1911 Encyclopædia Britannica/Fly
FLY (formed on the root of the supposed original Teut. fleugan, to fly), a designation applied to the winged or perfect state of many insects belonging to various orders, as in butterfly (see Lepidoptera), dragon-fly (q.v.), may-fly (q.v.), caddis-fly (q.v.), &c.; also specially employed by entomologists to mean any species of the two-winged flies, or Diptera (q.v.). In ordinary parlance fly is often used in the sense of the common house-fly (Musca domestica); and by English colonists and sportsmen in South Africa in that of a species of tsetse-fly (Glossina), or a tract of country (“belt”) in which these insects abound (see Tsetse-Fly).

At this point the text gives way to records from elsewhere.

-- pv_equiv track=rewrite | github.com/Alcaher2007/PythonHomework | final_task/parser_split.py | conversion_signs
-- ===== SOURCE A (Python) =====
-- def conversion_signs(split_string):
--
--     """Замена знаков при близком расположении"""
--
--     i = 0
--     while i < len(split_string):
--         if split_string[i] == "-" and split_string[i+1] == "-":
--             split_string[i:i+2] = ["+"]
--             continue
--         elif split_string[i] == "+" and split_string[i+1] == "-":
--             split_string[i:i+2] = ["-"]
--             continue
--         else:
--             i += 1
--     return split_string
-- ===== SOURCE B (Python) =====
-- def conversion_signs(split_string):
--     """Single left-to-right pass: merge an incoming "-" with a trailing sign
--     ("--" -> "+", "+-" -> "-") on a growing output list."""
--     out = []
--     for t in split_string:
--         if t == "-" and out and out[-1] == "-":
--             out[-1] = "+"
--         elif t == "-" and out and out[-1] == "+":
--             out[-1] = "-"
--         else:
--             out.append(t)
--     split_string[:] = out
--     return split_string
-- ===== Notes on version B (the rewrite author's own statement) =====
-- stated objective: alternative
-- what changed: Replaces A's in-place while-loop with cursor resets and quadratic slice-assignments by a single left-to-right pass that appends each token to an output list and merges an incoming "-" with a trailing sign in place.
import Mathlib
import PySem

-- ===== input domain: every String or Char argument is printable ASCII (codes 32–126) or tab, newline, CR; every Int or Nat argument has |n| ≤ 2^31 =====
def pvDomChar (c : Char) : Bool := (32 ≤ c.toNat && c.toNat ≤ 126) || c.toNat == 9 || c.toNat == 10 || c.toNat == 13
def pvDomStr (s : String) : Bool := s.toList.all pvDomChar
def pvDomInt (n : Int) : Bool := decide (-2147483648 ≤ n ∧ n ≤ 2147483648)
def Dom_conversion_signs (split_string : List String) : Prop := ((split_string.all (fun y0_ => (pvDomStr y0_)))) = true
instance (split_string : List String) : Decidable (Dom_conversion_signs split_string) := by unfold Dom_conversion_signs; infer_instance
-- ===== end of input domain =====

-- B replaces A's quadratic in-place while-loop (slice-assignment + cursor reset) by a single
-- left-to-right pass over a growing output list; A mutates its argument in place and B mimics
-- that in Python, but the equivalence proved here is about the return value only.


-- ===== PORT A =====
-- while i < len(s): merge "--"→"+" / "+-"→"-" at i (slice assignment, keep i) else i += 1.
-- s[i+1] out of range = IndexError; the port returns s there (never reached inside Pre_).
def conversionSignsGo (s : List String) (i : Nat) : List String :=
  if h : i < s.length then
    if s[i] = "-" then
      if h2 : i + 1 < s.length then
        if s[i+1] = "-" then
          conversionSignsGo (s.take i ++ "+" :: s.drop (i+2)) i
        else
          conversionSignsGo s (i+1)
      else s      -- IndexError on split_string[i+1]
    else if s[i] = "+" then
      if h2 : i + 1 < s.length then
        if s[i+1] = "-" then
          conversionSignsGo (s.take i ++ "-" :: s.drop (i+2)) i
        else
          conversionSignsGo s (i+1)
      else s      -- IndexError on split_string[i+1]
    else
      conversionSignsGo s (i+1)
  else
    s
termination_by 2 * s.length - i
decreasing_by
  · have : (s.take i ++ "+" :: s.drop (i+2)).length = s.length - 1 := by
      simp [List.length_append, List.length_take, List.length_drop]; omega
    omega
  · omega
  · have : (s.take i ++ "-" :: s.drop (i+2)).length = s.length - 1 := by
      simp [List.length_append, List.length_take, List.length_drop]; omega
    omega
  · omega
  · omega

def conversion_signs (split_string : List String) : List String :=
  conversionSignsGo split_string 0

-- ===== PORT B =====
-- one step of B's loop: append t, merging an incoming "-" with a trailing sign
def conversionSignsStep (out : List String) (t : String) : List String :=
  if t = "-" ∧ out.getLast? = some "-" then
    out.dropLast ++ ["+"]
  else if t = "-" ∧ out.getLast? = some "+" then
    out.dropLast ++ ["-"]
  else
    out ++ [t]

def conversion_signs_alt (split_string : List String) : List String :=
  split_string.foldl conversionSignsStep []

-- ===== PRECONDITION & SPEC =====
-- A evaluates split_string[i+1]; when the scan reaches the last position holding "+" or "-"
-- this raises IndexError, so Pre_ excludes exactly the lists whose last token is "+" or "-".
def Pre_conversion_signs (split_string : List String) : Prop :=
  split_string.getLast? ≠ some "+" ∧ split_string.getLast? ≠ some "-"
instance (split_string : List String) : Decidable (Pre_conversion_signs split_string) := by
  unfold Pre_conversion_signs; infer_instance
def pvWitness_conversion_signs : List String := ["-", "-", "x"]

def Spec_conversion_signs (split_string : List String) (out : List String) : Prop := out = conversion_signs_alt split_string
instance (split_string : List String) (out : List String) : Decidable (Spec_conversion_signs split_string out) := by unfold Spec_conversion_signs; infer_instance

-- ===== CLAIM (what is proved, stated in full; the proofs are below) =====
def Claim_equal_conversion_signs : Prop := ∀ (split_string : List String), Dom_conversion_signs split_string → Pre_conversion_signs split_string → Spec_conversion_signs split_string (conversion_signs split_string)
-- ===== LEMMAS AND PROOFS =====

-- A is local: it never looks left of the cursor.
theorem conversionSignsGo_cons_aux : ∀ (n : Nat) (r : List String) (i : Nat) (t : String),
    2 * r.length - i ≤ n → conversionSignsGo (t :: r) (i + 1) = t :: conversionSignsGo r i := by
  intro n
  induction n with
  | zero =>
    intro r i t h
    have hi : ¬ i < r.length := by omega
    have hR : conversionSignsGo r i = r := by rw [conversionSignsGo]; simp [hi]
    rw [hR, conversionSignsGo]; simp [hi]
  | succ n ih =>
    intro r i t h
    by_cases hi : i < r.length
    · have e1 : (t :: r)[i+1]'(by simpa using hi) = r[i] := List.getElem_cons_succ ..
      by_cases h2 : i + 1 < r.length
      · have e2 : (t :: r)[i+1+1]'(by simpa using h2) = r[i+1] := List.getElem_cons_succ ..
        by_cases hm : r[i] = "-"
        · by_cases hu : r[i+1] = "-"
          · have hR : conversionSignsGo r i
                = conversionSignsGo (r.take i ++ "+" :: r.drop (i+2)) i := by
              conv_lhs => rw [conversionSignsGo]
              simp [hi, h2, hm, hu]
            have hL : conversionSignsGo (t :: r) (i + 1)
                = conversionSignsGo (t :: (r.take i ++ "+" :: r.drop (i+2))) (i + 1) := by
              conv_lhs => rw [conversionSignsGo]
              simp [hi, h2, hm, hu, e1, e2,
                show List.drop (i+1+2) (t :: r) = List.drop (i+2) r from rfl]
            rw [hL, hR]
            apply ih
            have : (r.take i ++ "+" :: r.drop (i+2)).length = r.length - 1 := by
              simp [List.length_append, List.length_take, List.length_drop]; omega
            omega
          · have hR : conversionSignsGo r i = conversionSignsGo r (i+1) := by
              conv_lhs => rw [conversionSignsGo]
              simp [hi, h2, hm, hu]
            have hL : conversionSignsGo (t :: r) (i + 1)
                = conversionSignsGo (t :: r) (i + 1 + 1) := by
              conv_lhs => rw [conversionSignsGo]
              simp [hi, h2, hm, hu, e1, e2]
            rw [hL, hR]
            exact ih r (i+1) t (by omega)
        · by_cases hp : r[i] = "+"
          · by_cases hu : r[i+1] = "-"
            · have hR : conversionSignsGo r i
                  = conversionSignsGo (r.take i ++ "-" :: r.drop (i+2)) i := by
                conv_lhs => rw [conversionSignsGo]
                simp [hi, h2, hp, hu]
              have hL : conversionSignsGo (t :: r) (i + 1)
                  = conversionSignsGo (t :: (r.take i ++ "-" :: r.drop (i+2))) (i + 1) := by
                conv_lhs => rw [conversionSignsGo]
                simp [hi, h2, hp, hu, e1, e2,
                  show List.drop (i+1+2) (t :: r) = List.drop (i+2) r from rfl]
              rw [hL, hR]
              apply ih
              have : (r.take i ++ "-" :: r.drop (i+2)).length = r.length - 1 := by
                simp [List.length_append, List.length_take, List.length_drop]; omega
              omega
            · have hR : conversionSignsGo r i = conversionSignsGo r (i+1) := by
                conv_lhs => rw [conversionSignsGo]
                simp [hi, h2, hp, hu]
              have hL : conversionSignsGo (t :: r) (i + 1)
                  = conversionSignsGo (t :: r) (i + 1 + 1) := by
                conv_lhs => rw [conversionSignsGo]
                simp [hi, h2, hp, hu, e1, e2]
              rw [hL, hR]
              exact ih r (i+1) t (by omega)
          · have hR : conversionSignsGo r i = conversionSignsGo r (i+1) := by
              conv_lhs => rw [conversionSignsGo]
              simp [hi, hm, hp]
            have hL : conversionSignsGo (t :: r) (i + 1)
                = conversionSignsGo (t :: r) (i + 1 + 1) := by
              conv_lhs => rw [conversionSignsGo]
              simp [hi, hm, hp, e1]
            rw [hL, hR]
            exact ih r (i+1) t (by omega)
      · -- i is the last index: A raises IndexError unless r[i] is not a sign
        by_cases hm : r[i] = "-"
        · have hR : conversionSignsGo r i = r := by
            conv_lhs => rw [conversionSignsGo]
            simp [hi, h2, hm]
          have hL : conversionSignsGo (t :: r) (i + 1) = t :: r := by
            conv_lhs => rw [conversionSignsGo]
            simp [hi, h2, hm, e1]
          rw [hL, hR]
        · by_cases hp : r[i] = "+"
          · have hR : conversionSignsGo r i = r := by
              conv_lhs => rw [conversionSignsGo]
              simp [hi, h2, hp]
            have hL : conversionSignsGo (t :: r) (i + 1) = t :: r := by
              conv_lhs => rw [conversionSignsGo]
              simp [hi, h2, hp, e1]
            rw [hL, hR]
          · have hR : conversionSignsGo r i = conversionSignsGo r (i+1) := by
              conv_lhs => rw [conversionSignsGo]
              simp [hi, hm, hp]
            have hL : conversionSignsGo (t :: r) (i + 1)
                = conversionSignsGo (t :: r) (i + 1 + 1) := by
              conv_lhs => rw [conversionSignsGo]
              simp [hi, hm, hp, e1]
            rw [hL, hR]
            exact ih r (i+1) t (by omega)
    · have hR : conversionSignsGo r i = r := by rw [conversionSignsGo]; simp [hi]
      rw [hR, conversionSignsGo]; simp [hi]

theorem conversionSignsGo_cons (t : String) (r : List String) (i : Nat) :
    conversionSignsGo (t :: r) (i + 1) = t :: conversionSignsGo r i :=
  conversionSignsGo_cons_aux (2 * r.length - i) r i t (Nat.le_refl _)

-- B's step ignores everything left of a nonempty suffix.
theorem conversionSignsStep_append (o x : List String) (t : String) (hx : x ≠ []) :
    conversionSignsStep (o ++ x) t = o ++ conversionSignsStep x t := by
  unfold conversionSignsStep
  rw [List.getLast?_append_of_ne_nil o hx, List.dropLast_append]
  split_ifs <;> simp_all [List.append_assoc]

theorem conversionSignsStep_ne_nil (x : List String) (t : String) (_hx : x ≠ []) :
    conversionSignsStep x t ≠ [] := by
  unfold conversionSignsStep
  split_ifs <;> simp

theorem foldl_conversionSignsStep_append (r : List String) (o x : List String) (hx : x ≠ []) :
    r.foldl conversionSignsStep (o ++ x) = o ++ r.foldl conversionSignsStep x := by
  induction r generalizing x with
  | nil => rfl
  | cons t r ih =>
    simp only [List.foldl_cons, conversionSignsStep_append o x t hx]
    exact ih _ (conversionSignsStep_ne_nil x t hx)

theorem conversionSignsStep_nil (t : String) : conversionSignsStep [] t = [t] := by
  unfold conversionSignsStep; simp

theorem conversionSigns_main_aux : ∀ (n : Nat) (r : List String), r.length ≤ n →
    Pre_conversion_signs r → conversionSignsGo r 0 = r.foldl conversionSignsStep [] := by
  intro n
  induction n with
  | zero =>
    intro r h _
    have : r = [] := List.eq_nil_of_length_eq_zero (by omega)
    subst this
    rw [conversionSignsGo]; simp
  | succ n ih =>
    intro r h hp
    match r with
    | [] => rw [conversionSignsGo]; simp
    | [t] =>
      have ht1 : t ≠ "+" := fun e => hp.1 (by simp [e])
      have ht2 : t ≠ "-" := fun e => hp.2 (by simp [e])
      have h1 : conversionSignsGo [t] 1 = [t] := by rw [conversionSignsGo]; simp
      rw [conversionSignsGo]
      simp [ht1, ht2, h1, conversionSignsStep]
    | t :: u :: r' =>
      have hp' : Pre_conversion_signs (u :: r') := by
        unfold Pre_conversion_signs at hp ⊢
        rwa [List.getLast?_cons_cons] at hp
      by_cases hu : u = "-"
      · by_cases ht : t = "-"
        · -- "--" collapses to "+"
          subst ht; subst hu
          have hr' : r' ≠ [] := by
            intro e; subst e
            exact hp.2 (by simp)
          obtain ⟨v, r'', rfl⟩ := List.exists_cons_of_ne_nil hr'
          have hp'' : Pre_conversion_signs ("+" :: v :: r'') := by
            unfold Pre_conversion_signs at hp' ⊢
            rwa [List.getLast?_cons_cons] at hp' ⊢
          have hA : conversionSignsGo ("-" :: "-" :: v :: r'') 0
              = conversionSignsGo ("+" :: v :: r'') 0 := by
            conv_lhs => rw [conversionSignsGo]
            simp
          rw [hA, ih _ (by simp at h ⊢; omega) hp'']
          simp [List.foldl_cons, conversionSignsStep]
        · -- t is not "-"; if t = "+" then "+-" collapses to "-", else advance
          by_cases hq : t = "+"
          · subst hq; subst hu
            have hr' : r' ≠ [] := by
              intro e; subst e
              exact hp.2 (by simp)
            obtain ⟨v, r'', rfl⟩ := List.exists_cons_of_ne_nil hr'
            have hp'' : Pre_conversion_signs ("-" :: v :: r'') := by
              unfold Pre_conversion_signs at hp' ⊢
              rwa [List.getLast?_cons_cons] at hp' ⊢
            have hA : conversionSignsGo ("+" :: "-" :: v :: r'') 0
                = conversionSignsGo ("-" :: v :: r'') 0 := by
              conv_lhs => rw [conversionSignsGo]
              simp
            rw [hA, ih _ (by simp at h ⊢; omega) hp'']
            simp [List.foldl_cons, conversionSignsStep]
          · -- advance: t is not a sign
            subst hu
            have hA : conversionSignsGo (t :: "-" :: r') 0
                = conversionSignsGo (t :: "-" :: r') (0 + 1) := by
              conv_lhs => rw [conversionSignsGo]
              simp [ht, hq]
            rw [hA, conversionSignsGo_cons, ih _ (by simp at h ⊢; omega) hp']
            have hs : conversionSignsStep [t] "-" = [t, "-"] := by
              unfold conversionSignsStep; simp [ht, hq]
            simp only [List.foldl_cons, conversionSignsStep_nil, hs]
            rw [show ([t, "-"] : List String) = [t] ++ ["-"] from rfl,
              foldl_conversionSignsStep_append r' [t] ["-"] (by simp)]
            rfl
      · -- u is not "-": no collapse at the front, advance
        have hA : conversionSignsGo (t :: u :: r') 0
            = conversionSignsGo (t :: u :: r') (0 + 1) := by
          conv_lhs => rw [conversionSignsGo]
          simp [hu]
        rw [hA, conversionSignsGo_cons, ih _ (by simp at h ⊢; omega) hp']
        have hs : conversionSignsStep [t] u = [t, u] := by
          unfold conversionSignsStep; simp [hu]
        simp only [List.foldl_cons, conversionSignsStep_nil, hs]
        rw [show ([t, u] : List String) = [t] ++ [u] from rfl,
          foldl_conversionSignsStep_append r' [t] [u] (by simp)]
        rfl

theorem conversionSigns_main (r : List String) (hp : Pre_conversion_signs r) :
    conversionSignsGo r 0 = r.foldl conversionSignsStep [] :=
  conversionSigns_main_aux r.length r (Nat.le_refl _) hp

-- ===== VERDICT (by name: the statement is the Claim_ definition above) =====
theorem conversion_signs_spec : Claim_equal_conversion_signs := by
  intro s _ hp
  unfold Spec_conversion_signs conversion_signs conversion_signs_alt
  exact conversionSigns_main s hp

Apart from the house-fly proper (Musca domestica), which in England is the usual one, several species of flies are commonly found in houses; e.g. the Stomoxys calcitrans, or stable-fly; Pollenia rudis, or cluster-fly; Muscina stabulans, another stable-fly; Calliphora erythrocephala, blue-bottle fly, blow-fly or meat-fly, with smaller sorts of blue-bottle, Phormia terraenovae and Lucilia caesar; Homalomyia canicularis and brevis, the small house-fly; Scenopinus fenestralis, the black window-fly, &c. But Musca domestica is far the most numerous, and in many places, especially in hot weather and in hot climates, is a regular pest. Mr L. O. Howard (Circular 71 of the Bureau of Entomology U.S. Dept. of Agriculture, Washington, 1906) says that in 1900 he made a collection of the flies in dining-rooms in different parts of the United States, and out of a total of 23,087 flies, 22,808 were the common house-fly. Its geographical distribution is of the widest, and its rapidity of breeding, in manure and door-yard filth, so great that, as a carrier of germs of disease, especially cholera and typhoid, the house-fly is now recognized as a potent source of danger; and various sanitary regulations have been made, or precautions suggested, for getting rid of it. These are discussed by Mr Howard in the paper referred to, but in brief they all amount to measures of general hygiene, and the isolation, prompt removal, or proper sterilization of the animal or human excrement in which these flies breed.